UPDATE: It turned out I had an issue with my ports in Docker. Not sure why that fixed this phenomenon.
I believe I have come across a strange error. I am using the Sarama library and am able to create a consumer successfully.
func main() {
config = sarama.NewConfig()
config.ClientID = "go-kafka-consumer"
config.Consumer.Return.Errors = true
// Create new consumer
master, err := sarama.NewConsumer("localhost:9092", config)
if err != nil {
panic(err)
}
defer func() {
if err := master.Close(); err != nil {
panic(err)
}
}()
partitionConsumer, err := master.ConsumePartition("myTopic",0,
sarama.OffsetOldest)
if err != nil {
panic(err)
}
}
As soon as I break this code up and move outside the main routine, I run into the error:
kafka: client has run out of available brokers to talk to (Is your cluster reachable?)
I have split my code up as follows: the previous main() method I have now converted into a consumer package with a method called NewConsumer() and my new main() calls NewConsumer() like so:
c := consumer.NewConsumer()
The panic statement is getting triggered in the line with sarama.NewConsumer
and prints out kafka: client has run out of available brokers to talk to (Is your cluster reachable?)
Why would breaking up my code this way trigger Sarama to fail to make the consumer? Does Sarama need to be run directly from main?
I think you create this way 2 or more consumers that get grouped into a single group (probably go-kafka-consumer
). Your Broker has a Topic with 1 Partition, so one of Group gets assigned, the other one produces this error message. If you would raise the Partitions of that Topic to 2 the error would go away.

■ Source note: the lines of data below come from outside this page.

-- pv_equiv track=rewrite | github.com/IES-Rafael-Alberti/1dawb-ejercicios-u2-nromragm | src/ej22_20.py | encontrar_letra
-- ===== SOURCE A (Python) =====
-- def encontrar_letra(frase, letra):
--     resultado = ""
--     for i in range(0, len(frase)):
--         if frase[i] == letra:
--             resultado += f"La letra esta en la posicion {i}"
--             break
--         else:
--             resultado += f"No esta la letra en la posicion {i}\n"
--
--     return resultado
-- ===== SOURCE B (Python) =====
-- def encontrar_letra(frase, letra):
--     pos = None
--     for i, ch in enumerate(frase):
--         if ch == letra:
--             pos = i
--             break
--     n = pos if pos is not None else len(frase)
--     lines = ''.join(f"No esta la letra en la posicion {i}\n" for i in range(n))
--     if pos is not None:
--         lines += f"La letra esta en la posicion {pos}"
--     return lines
-- ===== Notes on version B (the rewrite author's own statement) =====
-- stated objective: simpler
-- what changed: Splits A's single interleaved loop (accumulating message lines while searching) into two separate passes: a locate pass that finds the first matching index, then a render pass that builds all 'No esta' lines from a range and appends the found line if any.
import Mathlib
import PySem

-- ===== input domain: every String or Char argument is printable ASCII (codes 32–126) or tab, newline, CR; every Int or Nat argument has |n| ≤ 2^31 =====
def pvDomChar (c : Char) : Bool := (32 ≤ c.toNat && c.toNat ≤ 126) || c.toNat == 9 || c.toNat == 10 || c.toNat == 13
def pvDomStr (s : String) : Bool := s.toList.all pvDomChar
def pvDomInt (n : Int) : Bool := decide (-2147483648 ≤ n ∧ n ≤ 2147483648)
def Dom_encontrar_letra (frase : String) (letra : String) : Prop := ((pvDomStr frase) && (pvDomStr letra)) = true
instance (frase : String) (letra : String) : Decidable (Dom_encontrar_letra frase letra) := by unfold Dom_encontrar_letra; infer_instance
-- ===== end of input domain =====

-- B replaces A's single interleaved search-and-accumulate loop by a locate pass followed by a render pass (simpler decomposition; return value only).

-- ===== PORT A =====
-- A's loop: for i in range(len(frase)), accumulate a line per non-match, stop at first match.
def encontrarA (letra : String) : List Char → Nat → String → String
  | [], _, acc => acc
  | c :: rest, i, acc =>
    if String.ofList [c] = letra then
      acc ++ ("La letra esta en la posicion " ++ toString i)
    else
      encontrarA letra rest (i + 1) (acc ++ ("No esta la letra en la posicion " ++ toString i ++ "\n"))

def encontrar_letra (frase : String) (letra : String) : String :=
  encontrarA letra frase.toList 0 ""

-- ===== PORT B =====
-- locate pass: first index i with frase[i] == letra (single-char equality), or none
def locateB (letra : String) : List Char → Nat → Option Nat
  | [], _ => none
  | c :: rest, i => if String.ofList [c] = letra then some i else locateB letra rest (i + 1)

-- ''.join, ported step for step
def joinB : List String → String
  | [] => ""
  | s :: rest => s ++ joinB rest

def encontrar_letra_alt (frase : String) (letra : String) : String :=
  let pos := locateB letra frase.toList 0
  let n := match pos with | some p => p | none => frase.toList.length
  let lines := joinB ((List.range n).map
    (fun i => "No esta la letra en la posicion " ++ toString i ++ "\n"))
  match pos with
  | some p => lines ++ ("La letra esta en la posicion " ++ toString p)
  | none => lines

-- ===== PRECONDITION & SPEC =====
def Spec_encontrar_letra (frase : String) (letra : String) (out : String) : Prop := out = encontrar_letra_alt frase letra
instance (frase : String) (letra : String) (out : String) : Decidable (Spec_encontrar_letra frase letra out) := by unfold Spec_encontrar_letra; infer_instance

-- ===== CLAIM (what is proved, stated in full; the proofs are below) =====
def Claim_equal_encontrar_letra : Prop := ∀ (frase : String) (letra : String), Dom_encontrar_letra frase letra → Spec_encontrar_letra frase letra (encontrar_letra frase letra)

-- ===== LEMMAS AND PROOFS =====

theorem str_append_assoc (a b c : String) : (a ++ b) ++ c = a ++ (b ++ c) := by
  apply String.ext
  simp

theorem locateB_ge (letra : String) :
    ∀ (cs : List Char) (i p : Nat), locateB letra cs i = some p → i ≤ p := by
  intro cs
  induction cs with
  | nil => intro i p h; simp [locateB] at h
  | cons c rest ih =>
    intro i p h
    simp only [locateB] at h
    split at h
    · exact le_of_eq (Option.some.inj h)
    · have := ih (i + 1) p h; omega

theorem encontrarA_eq (letra : String) :
    ∀ (cs : List Char) (i : Nat) (acc : String),
      encontrarA letra cs i acc =
        match locateB letra cs i with
        | some p => acc ++ joinB ((List.range' i (p - i)).map
            (fun j => "No esta la letra en la posicion " ++ toString j ++ "\n")) ++
            ("La letra esta en la posicion " ++ toString p)
        | none => acc ++ joinB ((List.range' i cs.length).map
            (fun j => "No esta la letra en la posicion " ++ toString j ++ "\n")) := by
  intro cs
  induction cs with
  | nil => intro i acc; simp [encontrarA, locateB, joinB]
  | cons c rest ih =>
    intro i acc
    simp only [encontrarA, locateB]
    split
    · simp [joinB]
    · rw [ih]
      cases h : locateB letra rest (i + 1) with
      | some p =>
        have hip : i + 1 ≤ p := locateB_ge letra rest (i + 1) p h
        have hr : p - i = (p - (i + 1)) + 1 := by omega
        simp only [hr, List.range'_succ, List.map_cons, joinB]
        simp [str_append_assoc]
      | none =>
        simp only [List.length_cons, List.range'_succ, List.map_cons, joinB]
        simp [str_append_assoc]

-- ===== VERDICT (by name: the statement is the Claim_ definition above) =====
theorem encontrar_letra_spec : Claim_equal_encontrar_letra := by
  intro frase letra _
  show encontrar_letra frase letra = encontrar_letra_alt frase letra
  unfold encontrar_letra encontrar_letra_alt
  rw [encontrarA_eq]
  cases h : locateB letra frase.toList 0 with
  | some p => simp [List.range_eq_range']
  | none => simp [List.range_eq_range']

But I think your problem is that you somehow have instantiated more consumers than before.
From Kafka in a Nutshell:
Consumers can also be organized into consumer groups for a given topic — each consumer within the group reads from a unique partition and the group as a whole consumes all messages from the entire topic. If you have more consumers than partitions then some consumers will be idle because they have no partitions to read from. If you have more partitions than consumers then consumers will receive messages from multiple partitions. If you have equal numbers of consumers and partitions, each consumer reads messages in order from exactly one partition.
They would not exactly produce an Error, so that would be an issue with Sarama.